In this project, we explored the following:

  1. Data Fetching
  • Make API call to fetch 4 datasets: GII (Gender Inequality Index), Nominal GDP, GDP Deflator Index, Population series
  1. Feature Engineering
  • Cleaning: Convert GDP Deflator Index to a yearly basis and variables to numeric
  • Dependent Variable: Percent Change of Gender Inequality Index
  • Independent Variable: Percent Change of Real GDP per Capita
  • Transform variables to display magnitude of change
  • Merge the datasets
  1. Data Visualization
  • Scatterplot
  • Time Series Line Plots
  • Barplot
  • Boxplot
  • Heatmap
  1. Statistical Analysis
  • Descriptive Statistics
  • Regression Analysis
  • Time Series Analysis

Utility Functions

The integration of other Python tools not only streamlined our computational processes but also ensured consistency across the project.

A custom module is written to simplify the process of making API calls and fetching information with imfp library. load_or_fetch_databases, load_or_fetch_parameters load_or_fetch_dataset load and retreive database, parameters, and dataset from a local or remote source. view_dataframe_in_browser displays dataframe in a web browser.

import os
import pickle
from tempfile import NamedTemporaryFile
import pandas as pd
import imfp
import webbrowser


# Function to display a DataFrame in a web browser
def view_dataframe_in_browser(df):
    html = df.to_html()
    with NamedTemporaryFile(delete=False, mode="w", suffix=".html") as f:
        url = "file://" + f.name
        f.write(html)
    webbrowser.open(url)


# Function to load databases from CSV or fetch from API
def load_or_fetch_databases():
    csv_path = os.path.join("data", "databases.csv")

    # Try to load from CSV
    if os.path.exists(csv_path):
        try:
            return pd.read_csv(csv_path)
        except Exception as e:
            print(f"Error loading CSV: {e}")

    # If CSV doesn't exist or couldn't be loaded, fetch from API
    print("Fetching databases from IMF API...")
    databases = imfp.imf_databases()

    # Save to CSV for future use
    databases.to_csv(csv_path, index=False)
    print(f"Databases saved to {csv_path}")

    return databases


def load_or_fetch_parameters(database_name):
    pickle_path = os.path.join("data", f"{database_name}.pickle")

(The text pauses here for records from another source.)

-- pv_equiv track=rewrite | github.com/gabrielheringer94-eng/out-app-gupy | _preprocess_piloto.py | apply_ffill
-- ===== SOURCE A (Python) =====
-- def apply_ffill(row, ff, ff_cols):
--     new_row = list(row)
--     max_col = max(ff_cols) if ff_cols else -1
--     if max_col >= len(new_row):
--         new_row.extend([None] * (max_col + 1 - len(new_row)))
--     for k, col in enumerate(ff_cols):
--         v = new_row[col]
--         if v is not None and str(v).strip() != "":
--             ff[col] = str(v).strip()
--             for kk in range(k + 1, len(ff_cols)):
--                 ff[ff_cols[kk]] = ""
--     for col in ff_cols:
--         v = new_row[col]
--         if v is None or str(v).strip() == "":
--             new_row[col] = ff.get(col, "")
--     return new_row
-- ===== SOURCE B (Python) =====
-- def apply_ffill(row, ff, ff_cols):
--     # B: running-maximum extension, then ONE left-to-right dict pass with a
--     # seen-a-value flag (instead of A's nested clear-every-later-column rescan
--     # at each non-empty cell), then the fill pass.
--     # Like A, mutates the dict `ff` in place; the equivalence is about the return value.
--     L = len(row)
--     for c in ff_cols:
--         if L < c + 1:
--             L = c + 1
--     new_row = row + [None] * (L - len(row))
--     seen = False
--     for c in ff_cols:
--         v = new_row[c]
--         s = str(v).strip() if v is not None else ""
--         if s != "":
--             ff[c] = s
--             seen = True
--         elif seen:
--             ff[c] = ""
--     for c in ff_cols:
--         cur = new_row[c]
--         if cur is None or not str(cur).strip():
--             new_row[c] = ff.get(c, "")
--     return new_row
-- ===== Notes on version B (the rewrite author's own statement) =====
-- stated objective: faster
-- what changed: A re-clears every later forward-fill column at each non-empty cell (nested loop, quadratic dict writes in len(ff_cols)); B computes the extension length by a running maximum and makes one left-to-right pass with a seen-a-value flag, resetting each later empty column's carry exactly once.
import Mathlib
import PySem

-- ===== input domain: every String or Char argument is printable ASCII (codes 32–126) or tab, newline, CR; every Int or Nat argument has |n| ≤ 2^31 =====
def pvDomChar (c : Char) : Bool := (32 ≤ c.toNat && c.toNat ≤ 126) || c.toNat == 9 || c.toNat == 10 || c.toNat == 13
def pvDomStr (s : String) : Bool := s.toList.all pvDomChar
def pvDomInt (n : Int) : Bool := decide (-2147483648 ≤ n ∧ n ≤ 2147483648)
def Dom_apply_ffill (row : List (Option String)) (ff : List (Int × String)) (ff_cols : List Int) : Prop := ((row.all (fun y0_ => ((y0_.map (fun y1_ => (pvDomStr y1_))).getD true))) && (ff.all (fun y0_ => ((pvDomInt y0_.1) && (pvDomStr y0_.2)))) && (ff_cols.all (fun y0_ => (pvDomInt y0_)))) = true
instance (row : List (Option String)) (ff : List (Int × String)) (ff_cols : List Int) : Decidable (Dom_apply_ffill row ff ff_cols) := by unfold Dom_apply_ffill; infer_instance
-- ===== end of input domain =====

-- B replaces A's nested "clear every later ff column at each non-empty cell" rescan by one
-- left-to-right pass with a seen-a-value flag (asymptotically fewer dict writes), and computes
-- the extension length by a running maximum. Both A and B mutate the dict `ff` in place in
-- Python; the equivalence proved here is about the RETURN value (the new row) only.

-- ===== PORT A =====
-- inner loop 'for kk in range(k+1, len(ff_cols)): ff[ff_cols[kk]] = ""': the cells
-- ff_cols[k+1:] it indexes are exactly `rest`, the tail of the structural recursion below
def pvClearRestA (ff : PySem.Dict Int String) (rest : List Int) : PySem.Dict Int String :=
  rest.foldl (fun d c => d.insert c "") ff

-- 'for k, col in enumerate(ff_cols): v = new_row[col]; if v is not None and str(v).strip() != "": …'
def pvFfLoopA (nr : List (Option String)) : PySem.Dict Int String → List Int → PySem.Dict Int String
  | ff, [] => ff
  | ff, col :: rest =>
    let v := PySem.List.pyGetD nr col none          -- v = new_row[col]; IndexError excluded by Pre_
    pvFfLoopA nr
      (if v ≠ none ∧ PySem.Str.strip (v.getD "") ≠ "" then
        pvClearRestA (ff.insert col (PySem.Str.strip (v.getD ""))) rest
      else ff) rest

-- 'for col in ff_cols: v = new_row[col]; if v is None or str(v).strip() == "": new_row[col] = ff.get(col, "")'
def pvFillLoopA (ff : PySem.Dict Int String) (cols : List Int) (nr : List (Option String)) : List (Option String) :=
  cols.foldl (fun nr col =>
    let v := PySem.List.pyGetD nr col none
    if v = none ∨ PySem.Str.strip (v.getD "") = "" then
      PySem.List.pySetD nr col (some (ff.getD col "")) else nr) nr

def apply_ffill (row : List (Option String)) (ff : List (Int × String)) (ff_cols : List Int) : List (Option String) :=
  let new_row := row
  let max_col : Int := match PySem.List.max? ff_cols (fun x => x) with
    | some m => m
    | none => -1
  let new_row := if (new_row.length : Int) ≤ max_col then
      new_row ++ List.replicate (max_col + 1 - (new_row.length : Int)).toNat none
    else new_row
  pvFillLoopA (pvFfLoopA new_row (PySem.Dict.ofList ff) ff_cols) ff_cols new_row

-- ===== PORT B =====
-- 'L = len(row); for c in ff_cols: if L < c + 1: L = c + 1' — running maximum
def pvExtLenB : Int → List Int → Int
  | L, [] => L
  | L, c :: rest => pvExtLenB (if L < c + 1 then c + 1 else L) rest

-- single pass, state (ff, seen): a non-empty cell records its stripped value and sets `seen`;
-- an empty cell after a non-empty one resets its own carry once
def pvFfLoopB (nr : List (Option String)) : PySem.Dict Int String × Bool → List Int → PySem.Dict Int String × Bool
  | st, [] => st
  | (ff, seen), c :: rest =>
    let s := match PySem.List.pyGetD nr c none with
      | none => ""
      | some t => PySem.Str.strip t
    pvFfLoopB nr
      (if s ≠ "" then (ff.insert c s, true)
       else if seen then (ff.insert c "", seen)
       else (ff, seen)) rest

-- 'for c in ff_cols: cur = new_row[c]; if cur is None or not str(cur).strip(): new_row[c] = ff.get(c, "")'
def pvFillLoopB (ff : PySem.Dict Int String) : List Int → List (Option String) → List (Option String)
  | [], nr => nr
  | c :: rest, nr =>
    pvFillLoopB ff rest
      (match PySem.List.pyGetD nr c none with
       | none => PySem.List.pySetD nr c (some (ff.getD c ""))
       | some t =>
         if PySem.Str.strip t = "" then PySem.List.pySetD nr c (some (ff.getD c "")) else nr)

def apply_ffill_alt (row : List (Option String)) (ff : List (Int × String)) (ff_cols : List Int) : List (Option String) :=
  let L := pvExtLenB (row.length : Int) ff_cols
  let new_row := row ++ List.replicate (L - (row.length : Int)).toNat none
  pvFillLoopB (pvFfLoopB new_row (PySem.Dict.ofList ff, false) ff_cols).1 ff_cols new_row

-- ===== PRECONDITION & SPEC =====
-- Pre_ excludes exactly the inputs where Python A raises IndexError: some col in ff_cols
-- is below -L, where L is the length of the row after its extension to max(ff_cols)+1.
def Pre_apply_ffill (row : List (Option String)) (ff : List (Int × String)) (ff_cols : List Int) : Prop :=
  ∀ c ∈ ff_cols, -(max (row.length : Int) (PySem.List.maxD ff_cols (fun x => x) (-1) + 1)) ≤ c
instance (row : List (Option String)) (ff : List (Int × String)) (ff_cols : List Int) : Decidable (Pre_apply_ffill row ff ff_cols) := by unfold Pre_apply_ffill; infer_instance

def pvWitness_apply_ffill : List (Option String) × (List (Int × String)) × List Int :=
  ([some " a ", some "", none], [(2, "z")], [0, 1, 2, 3])

def Spec_apply_ffill (row : List (Option String)) (ff : List (Int × String)) (ff_cols : List Int) (out : List (Option String)) : Prop := out = apply_ffill_alt row ff ff_cols
instance (row : List (Option String)) (ff : List (Int × String)) (ff_cols : List Int) (out : List (Option String)) : Decidable (Spec_apply_ffill row ff ff_cols out) := by unfold Spec_apply_ffill; infer_instance

-- ===== CLAIM (what is proved, stated in full; the proofs are below) =====
def Claim_equal_apply_ffill : Prop := ∀ (row : List (Option String)) (ff : List (Int × String)) (ff_cols : List Int), Dom_apply_ffill row ff ff_cols → Pre_apply_ffill row ff ff_cols → Spec_apply_ffill row ff ff_cols (apply_ffill row ff ff_cols)

-- ===== LEMMAS AND PROOFS =====

theorem foldl_max_comm (t : List Int) (a b : Int) : t.foldl max (max a b) = max a (t.foldl max b) := by
  induction t generalizing b with
  | nil => rfl
  | cons c t ih => rw [List.foldl_cons, List.foldl_cons, max_assoc, ih]

-- the running maximum equals A's max(ff_cols)-based extension length
theorem pvExtLenB_eq (cols : List Int) (a : Int) (ha : 0 ≤ a) :
    pvExtLenB a cols
      = if a ≤ PySem.List.maxD cols (fun x => x) (-1) then
          PySem.List.maxD cols (fun x => x) (-1) + 1 else a := by
  induction cols generalizing a with
  | nil =>
    have h0 : PySem.List.maxD ([] : List Int) (fun x => x) (-1) = -1 := by
      simp [PySem.List.maxD, PySem.List.max?]
    rw [show pvExtLenB a [] = a from rfl, h0]
    split_ifs <;> omega
  | cons c t ih =>
    rw [show pvExtLenB a (c :: t) = pvExtLenB (if a < c + 1 then c + 1 else a) t from rfl,
      ih _ (by split_ifs <;> omega)]
    cases t with
    | nil =>
      have h0 : PySem.List.maxD ([] : List Int) (fun x => x) (-1) = -1 := by
        simp [PySem.List.maxD, PySem.List.max?]
      have h1 : PySem.List.maxD [c] (fun x => x) (-1) = c := by
        simp [PySem.List.maxD, PySem.List.max?_id_cons]
      rw [h0, h1]
      split_ifs <;> omega
    | cons d t' =>
      have h1 : PySem.List.maxD (c :: d :: t') (fun x => x) (-1) = (d :: t').foldl max c := by
        simp [PySem.List.maxD, PySem.List.max?_id_cons]
      have h2 : PySem.List.maxD (d :: t') (fun x => x) (-1) = t'.foldl max d := by
        simp [PySem.List.maxD, PySem.List.max?_id_cons]
      have h3 : (d :: t').foldl max c = max c (t'.foldl max d) := by
        rw [List.foldl_cons, foldl_max_comm]
      rw [h1, h2, h3]
      split_ifs <;> omega

theorem get?_pvClearRestA (rest : List Int) (ff : PySem.Dict Int String) (κ : Int) :
    (pvClearRestA ff rest).get? κ = if κ ∈ rest then some "" else ff.get? κ := by
  induction rest generalizing ff with
  | nil => simp [pvClearRestA]
  | cons c rest ih =>
    simp only [pvClearRestA, List.foldl_cons] at *
    rw [ih]
    by_cases hκ : κ ∈ rest <;> by_cases hc : κ = c <;>
      simp [hκ, hc, PySem.Dict.get?_insert]

theorem ffLoop_agree (nr : List (Option String)) (cols : List Int)
    (ffA ffB : PySem.Dict Int String) (seen : Bool)
    (h : ∀ κ, ffA.get? κ = if seen = true ∧ κ ∈ cols then some "" else ffB.get? κ) :
    ∀ κ, (pvFfLoopA nr ffA cols).get? κ = (pvFfLoopB nr (ffB, seen) cols).1.get? κ := by
  induction cols generalizing ffA ffB seen with
  | nil =>
    intro κ
    have := h κ
    simpa [pvFfLoopA, pvFfLoopB] using this
  | cons col rest ih =>
    intro κ
    simp only [pvFfLoopA, pvFfLoopB]
    cases hveq : PySem.List.pyGetD nr col none with
    | none =>
      -- empty cell (None): neither program fires
      simp only [hveq, ne_eq, not_true_eq_false, false_and, if_false, reduceCtorEq]
      cases seen with
      | true =>
        refine ih _ _ true ?_ κ
        intro κ'
        have := h κ'
        by_cases hm : κ' ∈ rest
        · simp [hm] at this ⊢; exact this
        · by_cases hk : κ' = col
          · subst hk
            simp [hm] at this ⊢; exact this
          · simp [hm, hk, PySem.Dict.get?_insert] at this ⊢; exact this
      | false =>
        refine ih _ _ false ?_ κ
        intro κ'
        have := h κ'
        simpa using this
    | some t =>
      simp only [hveq, ne_eq, reduceCtorEq, not_false_eq_true, true_and, Option.getD_some]
      by_cases hfire : PySem.Str.strip t = ""
      · -- cell strips to "": neither program fires
        simp only [hfire, ne_eq, not_true_eq_false, if_false]
        cases seen with
        | true =>
          simp only [if_pos rfl]
          refine ih _ _ true ?_ κ
          intro κ'
          have := h κ'
          by_cases hm : κ' ∈ rest
          · simp [hm] at this ⊢; exact this
          · by_cases hk : κ' = col
            · subst hk
              simp [hm] at this ⊢; exact this
            · simp [hm, hk, PySem.Dict.get?_insert] at this ⊢; exact this
        | false =>
          simp only [Bool.false_eq_true, if_false]
          refine ih _ _ false ?_ κ
          intro κ'
          have := h κ'
          simpa using this
      · -- non-empty cell: A inserts then clears the rest; B inserts and sets seen
        simp only [hfire, ne_eq, not_false_eq_true, if_true, if_pos]
        refine ih _ _ true ?_ κ
        intro κ'
        rw [get?_pvClearRestA]
        by_cases hm : κ' ∈ rest
        · simp [hm]
        · by_cases hk : κ' = col
          · subst hk
            simp [hm]
          · have := h κ'
            simp [hm, hk, PySem.Dict.get?_insert] at this ⊢
            cases seen <;> simp_all

-- A's fill fold and B's fill recursion build the same row when the dicts agree on getD
theorem fillLoop_agree (ffA ffB : PySem.Dict Int String) (cols : List Int)
    (nr : List (Option String))
    (h : ∀ c, ffA.getD c "" = ffB.getD c "") :
    pvFillLoopA ffA cols nr = pvFillLoopB ffB cols nr := by
  induction cols generalizing nr with
  | nil => simp [pvFillLoopA, pvFillLoopB]
  | cons c rest ih =>
    simp only [pvFillLoopA, List.foldl_cons, pvFillLoopB] at *
    rw [← ih]
    congr 1
    cases hv : PySem.List.pyGetD nr c none with
    | none => simp [h c]
    | some t =>
      by_cases ht : PySem.Str.strip t = "" <;> simp [ht, h c]

theorem loops_agree (nr : List (Option String)) (cols : List Int) (ff0 : List (Int × String)) :
    pvFillLoopA (pvFfLoopA nr (PySem.Dict.ofList ff0) cols) cols nr
      = pvFillLoopB (pvFfLoopB nr (PySem.Dict.ofList ff0, false) cols).1 cols nr := by
  apply fillLoop_agree
  intro c
  rw [PySem.Dict.getD_eq_get?_getD, PySem.Dict.getD_eq_get?_getD,
    ffLoop_agree nr cols (PySem.Dict.ofList ff0) (PySem.Dict.ofList ff0) false (by intro κ; simp)]

-- ===== VERDICT (by name: the statement is the Claim_ definition above) =====
theorem apply_ffill_spec : Claim_equal_apply_ffill := by
  intro row ff ff_cols _dom _pre
  unfold Spec_apply_ffill apply_ffill apply_ffill_alt
  have hmax : (match PySem.List.max? ff_cols (fun x => x) with
      | some m => m
      | none => -1) = PySem.List.maxD ff_cols (fun x => x) (-1) := by
    unfold PySem.List.maxD
    cases PySem.List.max? ff_cols (fun x => x) <;> rfl
  have hL := pvExtLenB_eq ff_cols (row.length : Int) (by positivity)
  have hrow : (if (row.length : Int) ≤ PySem.List.maxD ff_cols (fun x => x) (-1) then
      row ++ List.replicate (PySem.List.maxD ff_cols (fun x => x) (-1) + 1 - (row.length : Int)).toNat (none : Option String)
    else row)
      = row ++ List.replicate (pvExtLenB (row.length : Int) ff_cols - (row.length : Int)).toNat none := by
    rw [hL]
    split_ifs with hc
    · rfl
    · simp
  simp only [hmax]
  rw [hrow]
  exact loops_agree _ ff_cols ff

    # Try to load from pickle file
    if os.path.exists(pickle_path):
        try:
            with open(pickle_path, "rb") as f:
                return pickle.load(f)
        except Exception as e:
            print(f"Error loading pickle file: {e}")

    # If pickle doesn't exist or couldn't be loaded, fetch from API
    print(f"Fetching parameters for {database_name} from IMF API...")
    parameters = imfp.imf_parameters(database_name)

    # Save to pickle file for future use
    os.makedirs("data", exist_ok=True)  # Ensure the data directory exists
    with open(pickle_path, "wb") as f:
        pickle.dump(parameters, f)
    print(f"Parameters saved to {pickle_path}")

    return parameters


def load_or_fetch_dataset(database_id, indicator):
    file_name = f"{database_id}.{indicator}.csv"
    csv_path = os.path.join("data", file_name)

    # Try to load from CSV file
    if os.path.exists(csv_path):
        try:
            return pd.read_csv(csv_path)
        except Exception as e:
            print(f"Error loading CSV file: {e}")

    # If CSV doesn't exist or couldn't be loaded, fetch from API
    print(f"Fetching dataset for {database_id}.{indicator} from IMF API...")
    dataset = imfp.imf_dataset(database_id=database_id, indicator=[indicator])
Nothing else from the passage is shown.